Hi Eric;I have noticed a difference in my Bowel I now go only once a day and its a normal firm movement. Not used to that. However I have been going though some major stresses in my life as you know about from the chat room. I don't know if you read my thread from the other day but I recieved but yet another medical set back the doctor knows what is causing most of the pain in my back. I have developed a curve in my spine since Jan. I have now tipped the scale at 300 pounds and I don't eat enough to be gaining like this and no matter what I do the weight will not come off. I have now been ordered off my bi polar medication he thinks this is the cause of my weight problem. Now I am having to decide which is more important my mental health or my physical. My physharist will have to find a med that will not put any more weight on me. I am so stressed out and the ibs is acting up a bit not with the D but with the spasms. I am going to email Mike to see if he needs to alter my tape schedule.On Rachel's front she is still on schedule with daily poops she still has cramps when she goes. Her Migranes seem to be settleing too. I am hoping that the tapes is the reason for this. I don't have to push her to do them she comes in and asks which side tonight and goes on. Too bad the physco cat doesn't take heed. >







Denise


----------



## BQ (May 22, 2000)

Ok I had a set back, yesterday actually. I began having pain later in the day & I couldn't get it to ebb off.

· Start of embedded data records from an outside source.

lemma pv_comma_not_mem_toDigitsCore :
    ∀ (f n : Nat) (acc : List Char), ',' ∉ acc → ',' ∉ Nat.toDigitsCore 10 f n acc := by
  intro f
  induction f with
  | zero => intro n acc hacc; simpa [Nat.toDigitsCore] using hacc
  | succ f ih =>
    intro n acc hacc
    have hd : ',' ∉ (Nat.digitChar (n % 10) :: acc) := by
      intro hmem
      rcases List.mem_cons.mp hmem with hx | hx
      · exact pv_digitChar_ne_comma (n % 10) (Nat.mod_lt _ (by norm_num)) hx.symm
      · exact hacc hx
    have hgo : Nat.toDigitsCore 10 (f + 1) n acc =
        if n / 10 = 0 then Nat.digitChar (n % 10) :: acc
        else Nat.toDigitsCore 10 f (n / 10) (Nat.digitChar (n % 10) :: acc) := by
      simp [Nat.toDigitsCore]
    rw [hgo]
    by_cases h0 : n / 10 = 0
    · simpa [h0] using hd
    · simpa [h0] using ih (n / 10) _ hd

lemma pv_comma_not_mem_toDigits (n : Nat) : ',' ∉ Nat.toDigits 10 n := by
  exact pv_comma_not_mem_toDigitsCore (n + 1) n [] (by simp)

lemma pv_join_nil_sep : ∀ xs : List (List Char), PySem.Chars.join [] xs = xs.flatten := by
  intro xs
  induction xs with
  | nil => simp [PySem.Chars.join_nil]
  | cons a t ih =>
    cases t with
    | nil => simp [PySem.Chars.join_singleton]
    | cons b r =>
      rw [PySem.Chars.join_cons_cons, ih]
      simp

lemma pv_toDigitsCore_ne_nil_of_acc :
    ∀ (f n : Nat) (acc : List Char), acc ≠ [] → Nat.toDigitsCore 10 f n acc ≠ [] := by
  intro f
  induction f with
  | zero => intro n acc h; simpa [Nat.toDigitsCore] using h
  | succ f ih =>
    intro n acc h
    have hgo : Nat.toDigitsCore 10 (f + 1) n acc =
        if n / 10 = 0 then Nat.digitChar (n % 10) :: acc
        else Nat.toDigitsCore 10 f (n / 10) (Nat.digitChar (n % 10) :: acc) := by
      simp [Nat.toDigitsCore]
    rw [hgo]
    by_cases h0 : n / 10 = 0
    · simp [h0]
    · simpa [h0] using ih (n / 10) _ (by simp)

lemma pv_toDigits_ne_nil (n : Nat) : Nat.toDigits 10 n ≠ [] := by
  show Nat.toDigitsCore 10 (n + 1) n [] ≠ []
  have hgo : Nat.toDigitsCore 10 (n + 1) n [] =
      if n / 10 = 0 then Nat.digitChar (n % 10) :: []
      else Nat.toDigitsCore 10 n (n / 10) (Nat.digitChar (n % 10) :: []) := by
    simp [Nat.toDigitsCore]
  rw [hgo]
  by_cases h0 : n / 10 = 0
  · simp [h0]
  · simpa [h0] using pv_toDigitsCore_ne_nil_of_acc n (n / 10) _ (by simp)

lemma pv_join_concat_append : ∀ (xs : List (List Char)) (b e : List Char),
    PySem.Chars.join [','] (xs ++ [b ++ e]) = PySem.Chars.join [','] (xs ++ [b]) ++ e := by
  intro xs
  induction xs with
  | nil => intro b e; simp [PySem.Chars.join_singleton]
  | cons a t ih =>
    intro b e
    have h1 : t ++ [b ++ e] = (t ++ [b ++ e]).head! :: (t ++ [b ++ e]).tail := by
      cases t <;> simp
    have h2 : t ++ [b] = (t ++ [b]).head! :: (t ++ [b]).tail := by
      cases t <;> simp
    calc PySem.Chars.join [','] (a :: t ++ [b ++ e])
        = a ++ [','] ++ PySem.Chars.join [','] (t ++ [b ++ e]) := by
          rw [List.cons_append, h1, PySem.Chars.join_cons_cons, ← h1]
      _ = a ++ [','] ++ (PySem.Chars.join [','] (t ++ [b]) ++ e) := by rw [ih b e]
      _ = (a ++ [','] ++ PySem.Chars.join [','] (t ++ [b])) ++ e := by
          simp [List.append_assoc]
      _ = PySem.Chars.join [','] (a :: t ++ [b]) ++ e := by
          rw [List.cons_append, h2, PySem.Chars.join_cons_cons, ← h2]
-- pv_equiv track=rewrite | github.com/ezberlin/pythonprojects | nochapter/stuff/iota_bot.py | formate
-- ===== SOURCE A (Python) =====
-- def formate(string): #Macht deine Frage grammatikalisch fragwürdig + lesbar
--     newstring = ""
--     prohibited_letters = [".", ",", "!", "?", ":", ";", "§"]
--     string = string.strip()
--     lastspace = False
--     for letter in string:
--         if not letter in prohibited_letters:
--             if lastspace and letter == " ":
--                 continue
--             newstring = newstring + letter
--             if letter == " ":
--                 lastspace = True
--             else:
--                 lastspace = False
--     return newstring
-- ===== SOURCE B (Python) =====
-- def formate(string):
--     prohibited = {".", ",", "!", "?", ":", ";", "§"}
--     filtered = "".join(c for c in string.strip() if c not in prohibited)
--     return filtered[:1] + "".join(
--         c for p, c in zip(filtered, filtered[1:]) if not (p == " " and c == " ")
--     )
-- ===== Notes on version B (the rewrite author's own statement) =====
-- stated objective: simpler
-- what changed: Replaces A's single stateful loop with a lastspace flag by two stateless passes: a comprehension filtering out the prohibited characters, then a zip-with-previous pass that drops a space following a space.
import Mathlib
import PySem

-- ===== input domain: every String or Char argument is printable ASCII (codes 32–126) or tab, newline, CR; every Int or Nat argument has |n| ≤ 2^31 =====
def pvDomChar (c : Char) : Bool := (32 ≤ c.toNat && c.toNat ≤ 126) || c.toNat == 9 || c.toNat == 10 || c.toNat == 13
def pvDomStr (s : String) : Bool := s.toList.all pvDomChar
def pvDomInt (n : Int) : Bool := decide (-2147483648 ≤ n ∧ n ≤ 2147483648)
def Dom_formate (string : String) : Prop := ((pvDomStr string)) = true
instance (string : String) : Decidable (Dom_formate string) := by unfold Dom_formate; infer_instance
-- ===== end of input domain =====

-- B replaces A's single stateful loop (lastspace flag) by two stateless passes: filter out the
-- prohibited characters, then drop each space that follows a space (zip with the predecessor).

-- ===== PORT A =====
def formateProhibited : List Char := ['.', ',', '!', '?', ':', ';', '§']

-- A's for-loop: state (newstring, lastspace); branches in source order.
def formateLoop : List Char → List Char → Bool → List Char
  | [], newstring, _ => newstring
  | letter :: rest, newstring, lastspace =>
    if ¬ formateProhibited.contains letter then
      if lastspace && letter == ' ' then
        formateLoop rest newstring lastspace
      else
        formateLoop rest (newstring ++ [letter]) (letter == ' ')
    else
      formateLoop rest newstring lastspace

def formate (string : String) : String :=
  String.mk (formateLoop (PySem.Str.strip string).toList [] false)

-- ===== PORT B =====
-- filtered = "".join(c for c in string.strip() if c not in prohibited)
-- return filtered[:1] + "".join(c for p,c in zip(filtered, filtered[1:]) if not (p==' ' and c==' '))
def formate_alt (string : String) : String :=
  let filtered := (PySem.Str.strip string).toList.filter
      (fun c => ¬ formateProhibited.contains c)
  String.mk (filtered.take 1 ++
    (filtered.zip (filtered.drop 1)).filterMap
      (fun pc => if pc.1 == ' ' && pc.2 == ' ' then none else some pc.2))

-- ===== PRECONDITION & SPEC =====
def Spec_formate (string : String) (out : String) : Prop := out = formate_alt string
instance (string : String) (out : String) : Decidable (Spec_formate string out) := by unfold Spec_formate; infer_instance

-- ===== CLAIM (what is proved, stated in full; the proofs are below) =====
def Claim_equal_formate : Prop := ∀ (string : String), Dom_formate string → Spec_formate string (formate string)

-- ===== LEMMAS AND PROOFS =====

-- reference collapse with carried "previous kept char was a space" flag
def collapse2 : List Char → Bool → List Char
  | [], _ => []
  | c :: t, ls =>
    if ls && c == ' ' then collapse2 t ls
    else c :: collapse2 t (c == ' ')

lemma formateLoop_eq_collapse2 (l : List Char) (acc : List Char) (ls : Bool) :
    formateLoop l acc ls =
      acc ++ collapse2 (l.filter (fun c => ¬ formateProhibited.contains c)) ls := by
  induction l generalizing acc ls with
  | nil => simp [formateLoop, collapse2]
  | cons c t ih =>
    by_cases hp : formateProhibited.contains c = true
    · have h1 : formateLoop (c :: t) acc ls = formateLoop t acc ls := by
        rw [formateLoop, if_neg (by simpa using hp)]
      have h2 : (c :: t).filter (fun x => ¬ formateProhibited.contains x)
          = t.filter (fun x => ¬ formateProhibited.contains x) := by
        simp [List.filter_cons]
        simpa using hp
      rw [h1, h2, ih]
    · have h2 : (c :: t).filter (fun x => ¬ formateProhibited.contains x)
          = c :: t.filter (fun x => ¬ formateProhibited.contains x) := by
        simp [List.filter_cons]
        simpa using hp
      rw [h2]
      by_cases hs : (ls && c == ' ') = true
      · have h1 : formateLoop (c :: t) acc ls = formateLoop t acc ls := by
          rw [formateLoop, if_pos (by simpa using hp), if_pos hs]
        rw [h1, ih]
        conv_rhs => rw [collapse2]
        rw [if_pos hs]
      · have h1 : formateLoop (c :: t) acc ls = formateLoop t (acc ++ [c]) (c == ' ') := by
          rw [formateLoop, if_pos (by simpa using hp), if_neg hs]
        rw [h1, ih]
        conv_rhs => rw [collapse2]
        rw [if_neg hs]
        simp

lemma zip_filterMap_eq_collapse2 (t : List Char) (p : Char) :
    ((p :: t).zip t).filterMap
        (fun pc => if pc.1 == ' ' && pc.2 == ' ' then none else some pc.2)
      = collapse2 t (p == ' ') := by
  induction t generalizing p with
  | nil => simp [collapse2]
  | cons c t' ih =>
    rw [List.zip_cons_cons, List.filterMap_cons]
    by_cases h : (p == ' ' && c == ' ') = true
    · have hc : (c == ' ') = true := (by simpa using h : (p == ' ') = true ∧ (c == ' ') = true).2
      have hp : (p == ' ') = true := (by simpa using h : (p == ' ') = true ∧ (c == ' ') = true).1
      rw [if_pos h, ih, collapse2, if_pos (by rw [hp, hc]; rfl), hp, hc]
    · rw [if_neg h, ih, collapse2, if_neg h]

lemma collapse2_false (l : List Char) :
    collapse2 l false = l.take 1 ++
      (l.zip (l.drop 1)).filterMap
        (fun pc => if pc.1 == ' ' && pc.2 == ' ' then none else some pc.2) := by
  cases l with
  | nil => simp [collapse2]
  | cons c t =>
    rw [List.drop_one, List.tail_cons, zip_filterMap_eq_collapse2 t c]
    rw [collapse2, if_neg (by simp)]
    simp

-- ===== VERDICT (by name: the statement is the Claim_ definition above) =====
theorem formate_spec : Claim_equal_formate := by
  intro s _
  unfold Spec_formate formate formate_alt
  rw [formateLoop_eq_collapse2, collapse2_false]
  rw [List.nil_append]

I had to take a Librax. I tried to lay down & mellow but kids do need to be fed, helped with their homework & bathed







So laying down did not last long. Librax really didn't work, so by last evening I was hunched over again. However THIS am that pain was gone. This is unusual in that once I has the upper ab pain start b/4 hypno, it wouldn't quit for days. So maybe it was just a slight setback. I was able to ebb it off today, after a few attempts. So I'm still hanging in there. Pain is not there as I type. I did have a couple D episodes (Only when I eat







) today as well as over the past week. I haven't had D in a while so I'm thinking its just a slight D flare (or I'm getting too used to it







). Well perhaps "slight" isn't really telling the tale. Its like REALLY after every time I eat. Shades of last summer....ACK ACK ACK!!!!!. But I'm not gonna panic, really. I still, even after yesterdays mess, didn't think about it 1st thing this am. Only after I stood up I realized Hey I don't hurt! Cool. So I'm just gonna keep at it.







BQ


----------



## eric (Jul 8, 1999)

BR, something I notice personally with the tapes after listening for a while, is I thought about it every mourning when I woke up, like it stuck in my brain every night. Sounds like your doing well.Carney, it sounds like you are doing great and still have a little ways to go. Its important to remember there is no complete cure for IBS, extremely rarely someone may walk away from it forever, but that is an exception and does not happen very often at all. So we manage the best we can and hope for the best.As for the side effect, I have also found some cool side effects from the tapes. It is interesting that happen to you and a good thing.As for the visuizations keep practicing and let me know, use as much imagery and not words as you can, close your eyes and try to focus and picture what you want. It does take some practice. After two years I do this everyday with out using the tapes, sometimes using the imagery from them and sometimes I create my own, or a combination of it all, whatever I feel the most comfortable with and find the easiest to get to. The more I do it though the easier it gets. let us know.Clair, get going!!!LOlSometimes if you stop your subconcious puts up a block. It does not want to change really, but when it knows its safe and for the positive it will. The best is just to start them again and keep going with it and it will settle right back into the mode you were in before. You might read Mike's mind armies on this also. I think BQ said this, its like taking a med everyday only your listening. But keep in mind your improving and can improve more if you keep going, don't let the mind block win, you can overcome it and take charge again. It sounds like your doing well and have also had a positive side effect action going on.The pain should get better for you in time Improved sleep will also help the IBS.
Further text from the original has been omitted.